*** Opening of RECORDS TO USE ***
-- ===== PRECONDITION & SPEC =====
-- Pre_ excludes exactly the inputs on which A raises IndexError: when r+1 < w, A writes at
-- position r+1 (and onwards) of a list of length max(w,0); that raises iff w ≤ 0 or r+1 < -w.
def Pre_fill_line (w : Int) (r : Int) (color : Int) (is_normal : Bool) : Prop :=
  w ≤ r + 1 ∨ (0 < w ∧ -w ≤ r + 1)
instance (w : Int) (r : Int) (color : Int) (is_normal : Bool) : Decidable (Pre_fill_line w r color is_normal) := by unfold Pre_fill_line; infer_instance
def pvWitness_fill_line : Int × Int × Int × Bool := (5, 1, 7, true)

def Spec_fill_line (w : Int) (r : Int) (color : Int) (is_normal : Bool) (out : List Int) : Prop := out = fill_line_alt w r color is_normal
instance (w : Int) (r : Int) (color : Int) (is_normal : Bool) (out : List Int) : Decidable (Spec_fill_line w r color is_normal out) := by unfold Spec_fill_line; infer_instance

-- ===== CLAIM (what is proved, stated in full; the proofs are below) =====
def Claim_equal_fill_line : Prop := ∀ (w : Int) (r : Int) (color : Int) (is_normal : Bool), Dom_fill_line w r color is_normal → Pre_fill_line w r color is_normal → Spec_fill_line w r color is_normal (fill_line w r color is_normal)

-- ===== LEMMAS AND PROOFS =====

lemma pySetD_neg (xs : List Int) (p : Int) (v : Int) (h1 : -(xs.length:Int) ≤ p) (h2 : p < 0) :
    PySem.List.pySetD xs p v = xs.set (p + xs.length).toNat v := by
  simp only [PySem.List.pySetD, PySem.List.pySet?, PySem.List.pyIdx?]
  rw [if_neg (by omega), if_pos h1]
  simp only [Option.map_some, Option.getD_some]
  congr 1
  omega
lemma getD_set (l : List Int) (k i : Nat) (v : Int) :
    (l.set k v).getD i 0 = if k = i ∧ k < l.length then v else l.getD i 0 := by
  simp only [List.getD_eq_getElem?_getD, List.getElem?_set]
  split_ifs with h1 h2 h3 <;> simp_all
  omega
lemma pvKey (fh : List Char) (h0 : pvGetIn fh 0 pvAlnum = true) :
    pvLoopA fh (pvAlnum ++ ['-', '_', '.']) 0 =
      (if PySem.Chars.isIn ['.', '.'] fh then false
       else fh.all (fun c => pvInStr c (pvAlnum ++ ['-', '_', '.']))) := by
  have hcast : ∀ j : Nat, PySem.List.pyGet? fh ((j : Nat) : Int) = fh[j]? :=
    fun j => PySem.List.pyGet?_natCast fh j
  obtain ⟨c0, hc0, hc0mem⟩ : ∃ c, fh[0]? = some c ∧ pvInStr c pvAlnum = true := by
    unfold pvGetIn at h0
    rw [show ((0 : Int)) = ((0 : Nat) : Int) by norm_num, hcast] at h0
    cases hg : fh[0]? with
    | none => rw [hg] at h0; simp at h0
    | some c => rw [hg] at h0; exact ⟨c, rfl, h0⟩
  have hc0ne : c0 ≠ '.' := pvAlnum_no_dot _ hc0mem
  by_cases hd : PySem.Chars.isIn ['.', '.'] fh = true
  · simp only [hd, if_true]
    obtain ⟨j, hj1, hj2⟩ := (pvDots_iff fh).mp hd
    have hjlen : j < fh.length := (List.getElem?_eq_some_iff.mp hj1).1
    rw [← Bool.not_eq_true]
    intro ht
    have hbad := (pvLoopA_eq_true_iff _ _ _).mp ht j (Nat.zero_le j) hjlen
    unfold pvBad at hbad
    rw [hcast j, show ((j : Int) + 1) = (((j + 1 : Nat)) : Int) by push_cast; ring,
      hcast (j + 1)] at hbad
    simp [hj1, hj2] at hbad
  · rw [Bool.not_eq_true] at hd
    rw [hd]
    simp only [Bool.false_eq_true, if_false]
    by_cases hall : fh.all (fun c => pvInStr c (pvAlnum ++ ['-', '_', '.'])) = true
    · rw [hall, pvLoopA_eq_true_iff]
      intro j _ hjlen
      have hcj : fh[j]? = some fh[j] := List.getElem?_eq_getElem hjlen
      have hmemj : pvInStr fh[j] (pvAlnum ++ ['-', '_', '.']) = true := by
        rw [List.all_eq_true] at hall
        exact hall _ (List.getElem_mem hjlen)
      unfold pvBad pvGetIn
      rw [hcast j, hcj]
      simp only [hmemj, Bool.not_true, Bool.or_false]
      by_cases hdot : fh[j] = '.'
      · have hn1 : ¬ fh[j + 1]? = some '.' := by
          intro h
          rw [(pvDots_iff fh).mpr ⟨j, by rw [hcj, hdot], h⟩] at hd
          cases hd
        match j with
        | 0 =>
          exfalso
          rw [hcj] at hc0
          exact hc0ne (by rw [← hdot]; exact (Option.some.injEq _ _ ▸ hc0).symm ▸ rfl)
        | j' + 1 =>
          have hn2 : ¬ fh[j']? = some '.' := by
            intro h
            rw [(pvDots_iff fh).mpr ⟨j', h, by rw [hcj, hdot]⟩] at hd
            cases hd
          rw [show (((j' + 1 : Nat) : Int) + 1) = (((j' + 2 : Nat)) : Int) by push_cast; ring,
            hcast (j' + 2),
            show (((j' + 1 : Nat) : Int) - 1) = ((j' : Nat) : Int) by push_cast; ring,
            hcast j']
          cases hg1 : fh[j' + 1 + 1]? with
          | none => cases hg2 : fh[j']? with
            | none => simp
            | some c => simp [show ¬ c = '.' from fun h => hn2 (by rw [hg2, h])]
          | some c1 => cases hg2 : fh[j']? with
            | none => simp [show ¬ c1 = '.' from fun h => hn1 (by rw [hg1, h])]
            | some c2 =>
              simp [show ¬ c1 = '.' from fun h => hn1 (by rw [hg1, h]),
                show ¬ c2 = '.' from fun h => hn2 (by rw [hg2, h])]
      · simp [hdot]
    · have hall' : fh.all (fun c => pvInStr c (pvAlnum ++ ['-', '_', '.'])) = false :=
        Bool.eq_false_iff.mpr hall
      rw [hall', ← Bool.not_eq_true]
      intro ht
      rw [List.all_eq_false] at hall'
      obtain ⟨c, hcmem, hcnot⟩ := hall'
      obtain ⟨j, hjlen, hje⟩ := List.getElem_of_mem hcmem
      have hbad := (pvLoopA_eq_true_iff _ _ _).mp ht j (Nat.zero_le j) hjlen
      unfold pvBad pvGetIn at hbad
      rw [hcast j, List.getElem?_eq_getElem hjlen, hje] at hbad
      simp [hcnot] at hbad

-- ---- B-side lemmas ----

lemma pvPrefix_single (x : Char) (l : List Char) : [x] <+: l ↔ l[0]? = some x := by
  cases l with
  | nil => simp
  | cons c t => simp [List.prefix_cons_iff, eq_comm]

lemma pvInStr_mem (c : Char) (a : List Char) : pvInStr c a = true ↔ c ∈ a := by
  unfold pvInStr
  rw [← PySem.Chars.exists_prefix_drop_iff_isIn]
  constructor
  · rintro ⟨j, hj⟩
    rw [pvPrefix_single] at hj
    exact List.mem_of_getElem? (by simpa [List.getElem?_drop] using hj)
  · intro hc
    obtain ⟨j, hjlen, hje⟩ := List.getElem_of_mem hc
    exact ⟨j, (pvPrefix_single _ _).mpr (by simp [List.getElem?_drop, hjlen, hje])⟩

lemma pvInStr_allowed_of_ne (c : Char) (hc : c ≠ '.') :
    pvInStr c (pvAlnum ++ ['-', '_', '.']) = pvInStr c pvBody := by
  rw [Bool.eq_iff_iff, pvInStr_mem, pvInStr_mem]
  simp only [pvBody, List.mem_append, List.mem_cons, List.not_mem_nil, or_false]
  tauto

lemma pvDot_allowed : pvInStr '.' (pvAlnum ++ ['-', '_', '.']) = true := by decide

lemma pvDD_cons (c : Char) (rest : List Char) :
    pvDD (c :: rest) = (((c == '.') && (rest.head? == some '.')) || pvDD rest) := by
  cases rest with
  | nil => simp [pvDD]
  | cons d t => simp [pvDD]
*** Close of RECORDS TO USE ***
* [INSTRUCTIONS TO FOLLOW] Starting at the line that contains "lemma pvDD_cons (c", return every line through the last one above, exactly as written.

* [RESPONSE TO THE TASK]
lemma pvDD_cons (c : Char) (rest : List Char) :
    pvDD (c :: rest) = (((c == '.') && (rest.head? == some '.')) || pvDD rest) := by
  cases rest with
  | nil => simp [pvDD]
  | cons d t => simp [pvDD]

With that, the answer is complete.